Z = Z_{\text{text}} + \lambda \, Z_{\text{IP}}

Let's check the boundaries of $\lambda$. When $\lambda = 0$, the IP-Adapter contribution vanishes entirely and the model behaves exactly as the original text-conditioned model — the reference image has no effect. When $\lambda = 1$, the image-prompt features are weighted equally with the text features. As $\lambda$ grows beyond 1, the reference image increasingly dominates: the output will match the reference style or identity more closely, but may start ignoring the text prompt. In practice, $\lambda \in [0.5, 1.0]$ gives a good balance between text controllability and reference fidelity.

Because the text and IP-Adapter pathways are decoupled, they control different aspects of the output without interfering with each other. The text prompt still controls the scene ( what to generate), while the reference image controls appearance ( how it looks). Common use cases include:

Style transfer: use a painting as the reference image. The output follows the text prompt's content but renders in the painting's style.
Face consistency: use a face photograph as the reference. The output preserves the person's identity across different scenes described by text.
Object preservation: use a product photo as the reference. The output places that specific product in new contexts.

💡 Why a separate cross-attention rather than concatenating image tokens to the text tokens? Concatenation would force text and image features to compete for attention within the same softmax, making the balance between them hard to control.

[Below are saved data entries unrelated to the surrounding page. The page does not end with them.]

-- A's loop body appends exactly one side's row of messages
set_option maxHeartbeats 4000000 in
theorem pvBodyA_eq_perSide (form : List (String × String)) (erros : List String) (i : Int) :
    pvBodyA form erros i = erros ++ pvPerSide form i := by
  simp only [pvBodyA, pvPerSide, pvColNome, pvColDist, pvColGraus, pvColMinutos, pvColSegundos]
  by_cases h1 : (PySem.Str.len (PySem.Str.strip (pvFget form ("nome_ponto_" ++ PySem.Int.toStr i))) == 0) = true <;>
    cases pvFloatOfStr? (pvFget form ("distancia_" ++ PySem.Int.toStr i)) <;>
    cases PySem.Int.ofStr? (pvFget form ("angulo_graus_" ++ PySem.Int.toStr i)) <;>
    cases PySem.Int.ofStr? (pvFget form ("angulo_minutos_" ++ PySem.Int.toStr i)) <;>
    cases pvFloatOfStr? (pvFget form ("angulo_segundos_" ++ PySem.Int.toStr i)) <;>
    simp only [h1, if_true, if_false, Bool.false_eq_true, List.append_assoc] <;>
    (try split_ifs) <;> simp [List.filterMap]

-- transposing the five mapped columns and flattening equals flat-mapping the rows
theorem pvZipRows_map (form : List (String × String)) (l : List Int) :
    pvZipRows (l.map (pvColNome form)) (l.map (pvColDist form)) (l.map (pvColGraus form))
      (l.map (pvColMinutos form)) (l.map (pvColSegundos form)) = l.flatMap (pvPerSide form) := by
  induction l with
  | nil => rfl
  | cons x t ih => simp [pvZipRows, pvPerSide, ih]
-- B's match_at on a doubled list tests 'this rotation equals steps'
theorem pv_matchAt_iff (s r : List Int) (off : Nat) (hlen : r.length = s.length)
    (hoff : off ≤ s.length) :
    (pvMatchAt s (r ++ r) s.length ((off : Nat) : Int) = true) ↔ r.rotate off = s := by
  have hkrot : (r.rotate off).length = s.length := by simp [hlen]
  have hwin : ((r ++ r).drop off).take s.length = r.rotate off := by
    rw [← hlen]; exact pv_double_window r off (by omega)
  have key : ∀ (i : Nat) (hi : i < s.length),
      ((PySem.List.pyGetD (r ++ r) ((off : Int) + (i : Int)) 0 ==
        PySem.List.pyGetD s ((i : Nat) : Int) 0) = true ↔
       (r.rotate off)[i]'(by rw [List.length_rotate, hlen]; exact hi) = s[i]'hi) := by
    intro i hi
    have hcast : ((off : Int) + (i : Int)) = (((off + i : Nat)) : Int) := by push_cast; ring
    have hlt : off + i < (r ++ r).length := by simp [hlen]; omega
    have e1 : PySem.List.pyGetD (r ++ r) ((off : Int) + (i : Int)) 0 = (r ++ r)[off + i]'hlt := by
      rw [hcast, PySem.List.pyGetD_natCast]
      rw [List.getD_eq_getElem _ _ hlt]
    have e2 : PySem.List.pyGetD s ((i : Nat) : Int) 0 = s[i]'hi := by
      rw [PySem.List.pyGetD_natCast]
      rw [List.getD_eq_getElem _ _ hi]
    have e3 : (r.rotate off)[i]'(by rw [List.length_rotate, hlen]; exact hi) = (r ++ r)[off + i]'hlt := by
      have h4 := List.getElem_of_eq hwin.symm (by rw [List.length_rotate, hlen]; omega : i < (r.rotate off).length)
      rw [h4]
      simp [List.getElem_take, List.getElem_drop]
    rw [e1, e2, e3, beq_iff_eq]
  unfold pvMatchAt
  rw [List.all_eq_true]
  constructor
  · intro h
    apply List.ext_getElem hkrot
    intro i h1 h2
    exact (key i h2).mp (h i (List.mem_range.mpr h2))
  · intro h i hmem
    have hi := List.mem_range.mp hmem
    exact (key i hi).mpr (List.getElem_of_eq h _)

Decoupled cross-attention lets us tune $\lambda$ independently at inference time — no retraining needed to shift the text-vs-reference balance.

LoRA for Diffusion: Lightweight Customisation

ControlNet and IP-Adapter control structure and style at inference time, but what if you want the model itself to permanently learn a new style, a specific character, or a novel concept? This is where LoRA (Low-Rank Adaptation) enters — the same technique covered in the fine-tuning track ( see the LoRA article ), now applied to diffusion U-Nets and DiTs instead of language models.

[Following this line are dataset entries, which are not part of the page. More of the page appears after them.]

-- pv_equiv track=rewrite | github.com/ReCreatem3-ui/python_coding_challenges | batch6/prog4_make_program_with_same_functionality_as_isupper()_without_using_it.py | manual_isupper
-- ===== SOURCE A (Python) =====
-- def manual_isupper(string):
--     has_alpha = False
--     for char in string:
--         if 'a' <= char <= 'z':
--             return False
--         if 'A' <= char <= 'Z':
--             has_alpha = True
--     return has_alpha
-- ===== SOURCE B (Python) =====
-- def manual_isupper(string):
--     chars = set(string)
--     uppers = chars & set("ABCDEFGHIJKLMNOPQRSTUVWXYZ")
--     lowers = chars & set("abcdefghijklmnopqrstuvwxyz")
--     return bool(uppers) and not lowers
-- ===== Notes on version B (the rewrite author's own statement) =====
-- stated objective: idiomatic
-- what changed: Replaces the flagged early-exit character loop with set algebra: materialize the distinct characters once and decide the result by intersecting with the uppercase and lowercase alphabets.
import Mathlib
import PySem

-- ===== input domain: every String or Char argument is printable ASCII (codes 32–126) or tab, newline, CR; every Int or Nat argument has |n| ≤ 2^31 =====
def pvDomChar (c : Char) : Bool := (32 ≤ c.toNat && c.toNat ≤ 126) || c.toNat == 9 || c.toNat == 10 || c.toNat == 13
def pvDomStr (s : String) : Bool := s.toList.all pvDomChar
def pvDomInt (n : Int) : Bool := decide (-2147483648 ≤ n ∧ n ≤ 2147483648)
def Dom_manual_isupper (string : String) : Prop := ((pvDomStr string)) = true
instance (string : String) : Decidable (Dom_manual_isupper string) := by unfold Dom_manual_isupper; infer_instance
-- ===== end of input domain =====

-- B replaces A's flagged early-exit loop with set algebra over the distinct characters (idiomatic; same cost).


-- ===== PORT A =====
-- the for-loop with the has_alpha flag and the early 'return False'
def manualIsupperLoop (hasAlpha : Bool) : List Char → Bool
  | [] => hasAlpha
  | c :: cs =>
    if 'a' ≤ c ∧ c ≤ 'z' then false
    else if 'A' ≤ c ∧ c ≤ 'Z' then manualIsupperLoop true cs
    else manualIsupperLoop hasAlpha cs

def manual_isupper (string : String) : Bool :=
  manualIsupperLoop false string.toList

-- ===== PORT B =====
def manual_isupper_alt (string : String) : Bool :=
  let chars : PySem.Set Char := PySem.Set.ofList string.toList
  let uppers := PySem.Set.inter chars ("ABCDEFGHIJKLMNOPQRSTUVWXYZ".toList)
  let lowers := PySem.Set.inter chars ("abcdefghijklmnopqrstuvwxyz".toList)
  !uppers.isEmpty && lowers.isEmpty

-- ===== PRECONDITION & SPEC =====
def Spec_manual_isupper (string : String) (out : Bool) : Prop := out = manual_isupper_alt string
instance (string : String) (out : Bool) : Decidable (Spec_manual_isupper string out) := by unfold Spec_manual_isupper; infer_instance

-- ===== CLAIM (what is proved, stated in full; the proofs are below) =====
def Claim_equal_manual_isupper : Prop := ∀ (string : String), Dom_manual_isupper string → Spec_manual_isupper string (manual_isupper string)

-- ===== LEMMAS AND PROOFS =====
theorem mem_upper_iff (c : Char) :
    c ∈ ("ABCDEFGHIJKLMNOPQRSTUVWXYZ".toList) ↔ ('A' ≤ c ∧ c ≤ 'Z') := by
  have h : ("ABCDEFGHIJKLMNOPQRSTUVWXYZ".toList)
      = ['A','B','C','D','E','F','G','H','I','J','K','L','M','N','O','P','Q','R','S','T','U','V','W','X','Y','Z'] := rfl
  rw [h]
  simp [List.mem_cons, Char.ext_iff, UInt32.ext_iff, Char.le_def, UInt32.le_iff_toNat_le]
  omega

theorem mem_lower_iff (c : Char) :
    c ∈ ("abcdefghijklmnopqrstuvwxyz".toList) ↔ ('a' ≤ c ∧ c ≤ 'z') := by
  have h : ("abcdefghijklmnopqrstuvwxyz".toList)
      = ['a','b','c','d','e','f','g','h','i','j','k','l','m','n','o','p','q','r','s','t','u','v','w','x','y','z'] := rfl
  rw [h]
  simp [List.mem_cons, Char.ext_iff, UInt32.ext_iff, Char.le_def, UInt32.le_iff_toNat_le]
  omega

theorem loop_char (b : Bool) (l : List Char) :
    manualIsupperLoop b l =
      ((b || l.any (fun c => decide ('A' ≤ c ∧ c ≤ 'Z'))) &&
       !(l.any (fun c => decide ('a' ≤ c ∧ c ≤ 'z')))) := by
  induction l generalizing b with
  | nil => simp [manualIsupperLoop]
  | cons c cs ih =>
    simp only [manualIsupperLoop, List.any_cons]
    by_cases hl : 'a' ≤ c ∧ c ≤ 'z'
    · rw [if_pos hl, decide_eq_true hl]; simp
    · rw [if_neg hl, decide_eq_false hl]
      by_cases hu : 'A' ≤ c ∧ c ≤ 'Z'
      · rw [if_pos hu, decide_eq_true hu, ih]; simp
      · rw [if_neg hu, decide_eq_false hu, ih]; simp

theorem inter_isEmpty (l T : List Char) :
    (PySem.Set.inter (PySem.Set.ofList l) T).isEmpty
      = !(l.any (fun c => decide (c ∈ T))) := by
  rw [Bool.eq_iff_iff]
  simp [List.isEmpty_iff, List.eq_nil_iff_forall_not_mem, PySem.Set.mem_inter,
    PySem.Set.mem_ofList]

-- ===== VERDICT (by name: the statement is the Claim_ definition above) =====
theorem manual_isupper_spec : Claim_equal_manual_isupper := by
  intro s _
  show manualIsupperLoop false s.toList =
    (!(PySem.Set.inter (PySem.Set.ofList s.toList) ("ABCDEFGHIJKLMNOPQRSTUVWXYZ".toList)).isEmpty
      && (PySem.Set.inter (PySem.Set.ofList s.toList) ("abcdefghijklmnopqrstuvwxyz".toList)).isEmpty)
  have hU : (fun c : Char => decide (c ∈ "ABCDEFGHIJKLMNOPQRSTUVWXYZ".toList))
      = (fun c : Char => decide ('A' ≤ c ∧ c ≤ 'Z')) :=
    funext fun c => decide_eq_decide.2 (mem_upper_iff c)
  have hL : (fun c : Char => decide (c ∈ "abcdefghijklmnopqrstuvwxyz".toList))
      = (fun c : Char => decide ('a' ≤ c ∧ c ≤ 'z')) :=
    funext fun c => decide_eq_decide.2 (mem_lower_iff c)
  rw [loop_char, inter_isEmpty, inter_isEmpty, hU, hL, Bool.not_not, Bool.false_or]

The idea is identical: freeze the base model's weight matrix $W_0$ and train two small low-rank matrices $A$ and $B$ such that the effective weight becomes $W_0 + BA$, where $B \in \mathbb{R}^{d \times r}$ and $A \in \mathbb{R}^{r \times d}$ with $r \ll d$:

W = W_0 + BA, \quad B \in \mathbb{R}^{d \times r}, \; A \in \mathbb{R}^{r \times d}

Since $B$ is initialised to zero, the product $BA = 0$ at the start of training, so the model's output is unchanged at step zero — the same "start as identity" principle we saw in ControlNet's zero-conv. The rank $r$ is typically between 4 and 32 for diffusion models, targeting the attention layers (query, key, value, and output projections) in the U-Net or DiT. Because $r$ is so small compared to $d$ (which can be 1024 or more), a LoRA adds only a tiny fraction of new parameters.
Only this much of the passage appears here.